Years later came the shock of my life: I was moved over to a less central role in the organization and Pete was promoted to replace me! Perhaps he sensed my deep hurt so he was apologetic. Since I couldn’t afford to resign because by then I was already in my 50s, I accepted the “bitter pill”. Pete’s star continued to shine and lately he is preparing himself for assignment to our global head quarters in the USA, a dream of mine that was never realized.
But the most devastating part is that since he was promoted to my position and has taken over my department, he had not given me credit as the one who had developed him as he had done in his earlier years with our company.
I don’t know how to handle myself. Please help me.
Mr. Waning Star
You want Pete to give credit to you for his fast-track career which includes being promoted to your position and garnering an international assignment which you had failed to achieve. Your need for recognition is heightened all the more as you see your stature slowly diminishing in your organization.
How to handle yourself? Handle yourself with dignity. Be happy! How?
Consider the following things that should change your attitudes towards yourself, the mentoring role and towards the people you mentored. With paradigm shift, should come a better appreciation of yourself, of the role of mentors, and of your expectation from people you had mentored. In this way, you’ll preserve your integrity and dignity and be happy.
First, accept the reality of corporate life. What’s important for an organization to thrive is to have the kind of people that will bring it to success in a dynamic and highly competitive business environment. The nature of the competencies required to steer an organization to success changes. See your mentoring of Pete as your having prepared him to succeed you. Every manager must prepare for his succession. Instead of thinking of Pete as the one who replaced you, think of him as having succeeded you, and that you prepared him for this succession.
Second. What you did to and for Pete was what the organization wanted you to do. You could not have done otherwise. That you were given a mentoring role to develop future leaders of your organization was recognition of your expertise in your profession or functional area. You were compensated for the time you spent with Pete and other HPPs that you had mentored. That you took the assignment of mentoring seriously because you gave it your all was a credit to you. Perhaps this was reflected in your boss’ appraisal of you.

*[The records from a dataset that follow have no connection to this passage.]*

-- pv_equiv track=rewrite | github.com/trinar/comor | comor.py | vratToken
-- ===== SOURCE A (Python) =====
-- hlasky = ['Vynimka v programe!\n',
--           'Zásobník dataStack je prázdny!\n',
--           'Zásobník helpStack je prázdny!\n',
--           'Zlý formát prvku v dataStack!\n',
--           'Nesprávny počet zátvoriek!\n',
--           'Súbor nenájdený!\n',
--           'Modul nenájdený1\n'] #chybove hlasky
--
-- def vratToken(retazec):
--   '''vrati jeden token z programu'''
--   token = ''
--   zatvoriek = 0
--   komentar = False
--
--   retazec = retazec.strip()
--
--   for znak in retazec: #pre kazdy znak v retazci
--     if znak == '[' and not komentar: #je to otvaracia zatvorka mimo komentara?
--       zatvoriek += 1 #poznaci si otvaraciu zatvorku
--       if zatvoriek == 1 and len(token) > 0: #je to otvaracia zatvorka pre nasledujuci token?
--         yield token
--         token = ''
--       token += znak
--
--     elif znak == ']' and not komentar: #je to uzatvaracia zatvorka mimo komentara?
--       zatvoriek -= 1
--       token += znak
--       if zatvoriek == 0: #je to ukoncovacia zatvorka aktualneho tokenu?
--         yield token
--         token = ''
--       elif zatvoriek < 0:
--         raise SyntaxError(']: ' + hlasky[4]) #Vynimka poctu zatvoriek
--
--     elif znak.isspace() and zatvoriek == 0 and not komentar: #je to prazdny znak mimo zatvoriek a komentara?
--       if token: #je uz nieco v tokene?
--         yield token
--         token = ''
--
--     elif ((znak == '#' and not komentar) or (znak == '\n' and komentar)) and zatvoriek == 0: # je to znak zacinajuci komentar alebo znak konca riadku v komentari mimo zatvoriek?
--       komentar = not komentar
--
--     else: #je to iny token ako zatvorky, prazdny znak alebo komentar?
--       if not komentar: #je to znak mimo komentara?
--         token += znak
--   else:
--     if token:
--       yield token
-- ===== SOURCE B (Python) =====
-- hlasky = ['Vynimka v programe!\n',
--           'Zásobník dataStack je prázdny!\n',
--           'Zásobník helpStack je prázdny!\n',
--           'Zlý formát prvku v dataStack!\n',
--           'Nesprávny počet zátvoriek!\n',
--           'Súbor nenájdený!\n',
--           'Modul nenájdený1\n']
--
-- def vratToken(retazec):
--   '''vrati jeden token z programu: index-based scanner'''
--   s = retazec.strip()
--   n = len(s)
--   i = 0
--   word = []
--   while i < n:
--     c = s[i]
--     if c == '[':
--       if word:
--         yield ''.join(word)
--         word = []
--       depth = 0
--       j = i
--       while j < n:
--         if s[j] == '[':
--           depth += 1
--         elif s[j] == ']':
--           depth -= 1
--           if depth == 0:
--             break
--         j += 1
--       if j < n:
--         yield s[i:j+1]
--         i = j + 1
--       else:
--         yield s[i:]  # unclosed bracket: partial token at end of input
--         i = n
--     elif c == ']':
--       raise SyntaxError(']: ' + hlasky[4])
--     elif c.isspace():
--       if word:
--         yield ''.join(word)
--         word = []
--       i += 1
--     elif c == '#':
--       # comment runs to the newline; it does not end the current word
--       j = s.find('\n', i)
--       i = n if j == -1 else j + 1
--     else:
--       word.append(c)
--       i += 1
--   if word:
--     yield ''.join(word)
-- ===== Notes on version B (the rewrite author's own statement) =====
-- stated objective: alternative
-- what changed: Replaced A's single per-character state machine (token/bracket-counter/comment-flag updated on every char) with an index-based scanner that dispatches on the current char: a dedicated inner scan finds the matching ']' for a '[' chunk, a comment skip jumps straight past the next newline, and ordinary chars accumulate into the current word.
import Mathlib
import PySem

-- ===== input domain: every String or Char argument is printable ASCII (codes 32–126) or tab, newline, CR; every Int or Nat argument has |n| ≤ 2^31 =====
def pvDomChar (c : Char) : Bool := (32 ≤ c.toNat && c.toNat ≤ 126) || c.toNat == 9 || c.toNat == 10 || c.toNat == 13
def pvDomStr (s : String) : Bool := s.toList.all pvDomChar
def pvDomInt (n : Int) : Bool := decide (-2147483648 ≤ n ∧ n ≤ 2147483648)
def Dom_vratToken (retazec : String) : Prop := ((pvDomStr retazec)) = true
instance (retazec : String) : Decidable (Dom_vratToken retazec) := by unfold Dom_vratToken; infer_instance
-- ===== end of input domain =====

-- B rewrites A's per-character state-machine generator as an explicit index-based scanner
-- (bracket scan / comment skip / word accumulation); objective: alternative decomposition.

-- ===== PORT A =====
-- literal port of A's per-char loop; state = (token, zatvoriek, komentar).
-- On the ']'-raise path (excluded by Pre_) the port returns no further tokens.
def vratTokenLoop : List Char → List Char → Int → Bool → List String
  | [], token, _, _ => if token ≠ [] then [String.ofList token] else []
  | znak :: rest, token, zatvoriek, komentar =>
    if znak = '[' ∧ ¬komentar then
      let z := zatvoriek + 1
      if z = 1 ∧ token.length > 0 then
        String.ofList token :: vratTokenLoop rest ['['] z komentar
      else
        vratTokenLoop rest (token ++ ['[']) z komentar
    else if znak = ']' ∧ ¬komentar then
      let z := zatvoriek - 1
      let t := token ++ [']']
      if z = 0 then String.ofList t :: vratTokenLoop rest [] z komentar
      else if z < 0 then []   -- Python raises SyntaxError here (outside Pre_)
      else vratTokenLoop rest t z komentar
    else if PySem.Chars.isspace znak ∧ zatvoriek = 0 ∧ ¬komentar then
      if token ≠ [] then String.ofList token :: vratTokenLoop rest [] zatvoriek komentar
      else vratTokenLoop rest token zatvoriek komentar
    else if ((znak = '#' ∧ ¬komentar) ∨ (znak = '\n' ∧ komentar)) ∧ zatvoriek = 0 then
      vratTokenLoop rest token zatvoriek (!komentar)
    else
      if ¬komentar then vratTokenLoop rest (token ++ [znak]) zatvoriek komentar
      else vratTokenLoop rest token zatvoriek komentar

def vratToken (retazec : String) : List String :=
  vratTokenLoop (PySem.Str.strip retazec).toList [] 0 false

-- ===== PORT B =====
-- B helpers: bScan = the inner bracket-matching scan (returns the balanced chunk and the rest,
-- none at EOF); skipComment = advance past the next newline.
def bScan : List Char → Int → Option (List Char × List Char)
  | [], _ => none
  | c :: rest, depth =>
    if c = '[' then
      match bScan rest (depth + 1) with
      | some (t, r) => some (c :: t, r)
      | none => none
    else if c = ']' then
      if depth - 1 = 0 then some ([c], rest)
      else
        match bScan rest (depth - 1) with
        | some (t, r) => some (c :: t, r)
        | none => none
    else
      match bScan rest depth with
      | some (t, r) => some (c :: t, r)
      | none => none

Third. While you were developing the young HPPs, you were also developing yourself, enhancing your own IQ and EQ competencies as well as your technical skills. So mentoring was mutually beneficial. You honed your technical skills and you communicated them effectively to the HPP. If Pete is no longer pointing to you as having mentored him, perhaps he thinks he had already done this in the past as you yourself wrote.
Fourth. The role of mentor is very important to an organization’s growth and survival because a mentor contributes to the retention of HPPs who desire growth and development. One of the reasons why promising employees leave the company is the lack of opportunity for their growth and development. A mentor also shapes the mind and heart of a promising employee according to the culture of the company. Mentors ensure the growth of their profession, the organization and talented newcomers.
Your talents and skills come from God who expects you to share them with those who need and can benefit from them. Being a mentor has enabled you to exercise your stewardship of the gifts God has given you. So welcome and be grateful when you are given mentoring assignments.
Fifth, perform the best you can in your new role since you yourself said you can’t afford to quit. Be thankful that you have a job to do. Therefore, do it the best you can so you won’t have time to feel sorry for yourself.
Instead of feeling sorry for yourself, be happy, feel good and be proud of yourself that you have contributed to the growth of Pete, to the growth of your profession, to the growth and stability of your organization.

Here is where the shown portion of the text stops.